- Slate Creek Farm John Smith Patentee
- U.S. National Register of Historic Places
- U.S. Historic district
- Location: 1059 NY 80, near Hallsville, New York
- Coordinates: 42°56′08″N 74°42′17″W﻿ / ﻿42.93556°N 74.70472°W
- Area: 199 acres (81 ha)
- Built: c. 1834, c. 1865
- Architectural style: Greek Revival, Italian Villa
- NRHP reference No.: 11001061
- Added to NRHP: January 31, 2012

= John Smith Farm =

Slate Creek Farm, is a National Landmark and consists of a 199 acre U.S.D.A. Certified Organic Farmstead including the original Manor House and related farm outbuildings all of which are listed on both the New York State and the National Register of Historic Places.

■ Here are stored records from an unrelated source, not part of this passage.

-- pv_equiv track=rewrite | github.com/kelpasa/Code_Wars_Python | 6 кю/Adjacent repeated words in a string.py | count_adjacent_pairs
-- ===== SOURCE A (Python) =====
-- def count_adjacent_pairs(st):
--     st = st.lower().split()
--     check, ret, k = None, 0, 0
--     for e in st:
--         if e == check and k:
--             continue
--         if e == check and not k:
--             ret, k = ret + 1, 1
--         else:
--             check,k = e, 0
--     return ret
-- ===== SOURCE B (Python) =====
-- def count_adjacent_pairs(st):
--     words = st.lower().split()
--     count = 0
--     while words:
--         head = words[0]
--         run_len = 1
--         while run_len < len(words) and words[run_len] == head:
--             run_len += 1
--         if run_len >= 2:
--             count += 1
--         words = words[run_len:]
--     return count
-- ===== Notes on version B (the rewrite author's own statement) =====
-- stated objective: alternative
-- what changed: Replaces A's two-variable flag state machine over words with an explicit run decomposition: consume each maximal run of equal adjacent words at once and count runs of length >= 2.
import Mathlib
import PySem

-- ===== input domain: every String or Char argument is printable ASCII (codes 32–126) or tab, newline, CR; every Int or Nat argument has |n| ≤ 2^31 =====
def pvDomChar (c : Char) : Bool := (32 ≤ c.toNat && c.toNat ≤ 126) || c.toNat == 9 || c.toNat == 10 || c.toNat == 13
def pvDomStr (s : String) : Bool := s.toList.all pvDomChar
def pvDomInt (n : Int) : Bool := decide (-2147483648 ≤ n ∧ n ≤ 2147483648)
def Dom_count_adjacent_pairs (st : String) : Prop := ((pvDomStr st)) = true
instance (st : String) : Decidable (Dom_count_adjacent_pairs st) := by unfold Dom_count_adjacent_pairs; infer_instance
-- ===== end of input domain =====

-- B replaces A's two-variable flag state machine with an explicit run decomposition
-- (consume each maximal run of equal adjacent words, count runs of length ≥ 2); alternative, not faster.

-- ===== PORT A =====
-- A: lowercase+split, then one pass keeping (check, ret, k); 'e == check' with check=None is False → some e = check.
def count_adjacent_pairs (st : String) : Int :=
  let words := PySem.Str.split₀ (PySem.Str.lower st)
  (words.foldl (fun s e =>
      if some e = s.1 ∧ s.2.2 ≠ 0 then s                       -- continue
      else if some e = s.1 ∧ ¬ (s.2.2 ≠ 0) then (s.1, s.2.1 + 1, (1 : Int))
      else (some e, s.2.1, (0 : Int)))
    ((none : Option String), (0 : Int), (0 : Int))).2.1

-- ===== PORT B =====
-- inner 'while' scan of Source B = takeWhile over the tail; words = words[run_len:] = drop run_len.
def pvAltLoop : List String → Int → Int
  | [], count => count
  | head :: rest, count =>
    let run_len := 1 + (rest.takeWhile (· == head)).length
    pvAltLoop ((head :: rest).drop run_len)
      (if run_len ≥ 2 then count + 1 else count)
termination_by ws _ => ws.length
decreasing_by
  rw [List.length_drop]
  simp only [List.length_cons]
  omega

def count_adjacent_pairs_alt (st : String) : Int :=
  pvAltLoop (PySem.Str.split₀ (PySem.Str.lower st)) 0

-- ===== PRECONDITION & SPEC =====
def Spec_count_adjacent_pairs (st : String) (out : Int) : Prop := out = count_adjacent_pairs_alt st
instance (st : String) (out : Int) : Decidable (Spec_count_adjacent_pairs st out) := by unfold Spec_count_adjacent_pairs; infer_instance

-- ===== CLAIM (what is proved, stated in full; the proofs are below) =====
def Claim_equal_count_adjacent_pairs : Prop := ∀ (st : String), Dom_count_adjacent_pairs st → Spec_count_adjacent_pairs st (count_adjacent_pairs st)

-- ===== LEMMAS AND PROOFS =====

-- ret-delta of A's fold, as a standalone recursion
def pvCntA : Option String → Int → List String → Int
  | _, _, [] => 0
  | check, k, e :: ws =>
    if some e = check ∧ k ≠ 0 then pvCntA check k ws
    else if some e = check ∧ ¬ (k ≠ 0) then 1 + pvCntA check 1 ws
    else pvCntA (some e) 0 ws

theorem pvFoldA (ws : List String) : ∀ (check : Option String) (ret k : Int),
    (ws.foldl (fun s e =>
      if some e = s.1 ∧ s.2.2 ≠ 0 then s
      else if some e = s.1 ∧ ¬ (s.2.2 ≠ 0) then (s.1, s.2.1 + 1, (1 : Int))
      else (some e, s.2.1, (0 : Int))) (check, ret, k)).2.1 = ret + pvCntA check k ws := by
  induction ws with
  | nil => intro check ret k; simp [pvCntA]
  | cons e ws ih =>
    intro check ret k
    simp only [List.foldl_cons, pvCntA]
    by_cases h1 : some e = check ∧ k ≠ 0
    · simp only [if_pos h1]
      rw [ih]
    · by_cases h2 : some e = check ∧ ¬ (k ≠ 0)
      · simp only [if_neg h1, if_pos h2]
        rw [ih]; ring
      · simp only [if_neg h1, if_neg h2]
        rw [ih]

theorem pvDropTake (p : String → Bool) (l : List String) :
    l.drop (l.takeWhile p).length = l.dropWhile p := by
  nth_rewrite 2 [← List.takeWhile_append_dropWhile (p := p) (l := l)]
  rw [List.drop_left]

theorem pvMain : ∀ (n : ℕ) (ws : List String), ws.length ≤ n →
    ((∀ c, pvAltLoop ws c = c + pvAltLoop ws 0) ∧
     (∀ a, pvCntA (some a) 0 ws = pvAltLoop (a :: ws) 0) ∧
     (∀ a, pvCntA (some a) 1 ws = pvAltLoop (ws.dropWhile (· == a)) 0)) := by
  intro n
  induction n with
  | zero =>
    intro ws hw
    have hws : ws = [] := by
      cases ws with
      | nil => rfl
      | cons a l => simp at hw
    subst hws
    exact ⟨fun c => by simp [pvAltLoop],
           fun a => by simp [pvAltLoop, pvCntA],
           fun a => by simp [pvAltLoop, pvCntA]⟩
  | succ n ih =>
    intro ws hw
    cases ws with
    | nil =>
      exact ⟨fun c => by simp [pvAltLoop],
             fun a => by simp [pvAltLoop, pvCntA],
             fun a => by simp [pvAltLoop, pvCntA]⟩
    | cons e ws' =>
      have hw' : ws'.length ≤ n := by simpa using hw
      have hdlen : ∀ p : String → Bool, (ws'.dropWhile p).length ≤ n :=
        fun p => le_trans (List.length_dropWhile_le _ _) hw'
      refine ⟨?_, ?_, ?_⟩
      · -- accumulator lemma
        intro c
        rw [pvAltLoop, pvAltLoop]
        have hd : ((e :: ws').drop (1 + (ws'.takeWhile (· == e)).length)).length ≤ n := by
          rw [List.length_drop]; simp only [List.length_cons]; omega
        rw [(ih _ hd).1 (if 1 + (ws'.takeWhile (· == e)).length ≥ 2 then c + 1 else c),
            (ih _ hd).1 (if 1 + (ws'.takeWhile (· == e)).length ≥ 2 then (0:Int) + 1 else 0)]
        split_ifs <;> ring
      · -- pvCntA (some a) 0 (e :: ws') = pvAltLoop (a :: e :: ws') 0
        intro a
        by_cases he : e = a
        · subst he
          have h0 : pvCntA (some e) 0 (e :: ws') = 1 + pvCntA (some e) 1 ws' := by
            simp [pvCntA]
          rw [h0, (ih _ hw').2.2 e]
          rw [pvAltLoop]
          have ht : (e :: ws').takeWhile (· == e) = e :: ws'.takeWhile (· == e) := by
            simp
          rw [ht]
          simp only [List.length_cons]
          rw [if_pos (by omega : 1 + ((ws'.takeWhile (· == e)).length + 1) ≥ 2)]
          rw [show 1 + ((ws'.takeWhile (· == e)).length + 1)
                = (ws'.takeWhile (· == e)).length + 1 + 1 from by omega]
          rw [List.drop_succ_cons, List.drop_succ_cons, pvDropTake]
          rw [(ih _ (hdlen _)).1 ((0:Int) + 1)]
          ring
        · have hbe : (e == a) = false := by simp [he]
          have h0 : pvCntA (some a) 0 (e :: ws') = pvCntA (some e) 0 ws' := by
            simp [pvCntA, he]
          rw [h0, (ih _ hw').2.1 e]
          conv_rhs => rw [pvAltLoop]
          have ht : (e :: ws').takeWhile (· == a) = [] := by
            simp [hbe]
          rw [ht]
          simp [List.drop_one]
      · -- pvCntA (some a) 1 (e :: ws') = pvAltLoop (dropWhile (· == a) (e :: ws')) 0
        intro a
        by_cases he : e = a
        · subst he
          have h0 : pvCntA (some e) 1 (e :: ws') = pvCntA (some e) 1 ws' := by
            simp [pvCntA]
          rw [h0, (ih _ hw').2.2 e]
          simp
        · have hbe : (e == a) = false := by simp [he]
          have h0 : pvCntA (some a) 1 (e :: ws') = pvCntA (some e) 0 ws' := by
            simp [pvCntA, he]
          rw [h0, (ih _ hw').2.1 e]
          simp [hbe]

theorem pvNone (ws : List String) : pvCntA none 0 ws = pvAltLoop ws 0 := by
  cases ws with
  | nil => simp [pvCntA, pvAltLoop]
  | cons e ws' =>
    have h0 : pvCntA none 0 (e :: ws') = pvCntA (some e) 0 ws' := by simp [pvCntA]
    rw [h0, (pvMain ws'.length ws' le_rfl).2.1 e]

-- ===== VERDICT (by name: the statement is the Claim_ definition above) =====
theorem count_adjacent_pairs_spec : Claim_equal_count_adjacent_pairs := by
  intro st _
  unfold Spec_count_adjacent_pairs count_adjacent_pairs count_adjacent_pairs_alt
  rw [pvFoldA, pvNone]
  ring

It is located in the Erie Canalway National Heritage Corridor in Hallsville, Montgomery County, New York. It includes the Farm's original Manor House, a large Dairy Bank Barn (c. 1834), a carriage house and granary (c. 1834), a Victorian chicken house, several corn cribs, a hog pen, a scale house with the adjoining Farm Manager's home.

The Manor House was built in about 1834, and consists of a two-story, Italianate style brick main block, with a two-story rear service wing added in or about 1865.

John Smith the original patentee developed his farmstead in the heart of the Mohawk Valley on Otsquago Creek in 1834. It stands today as an example of a prosperous farm in the 19th century.

It was added to the National Register of Historic Places in 2012.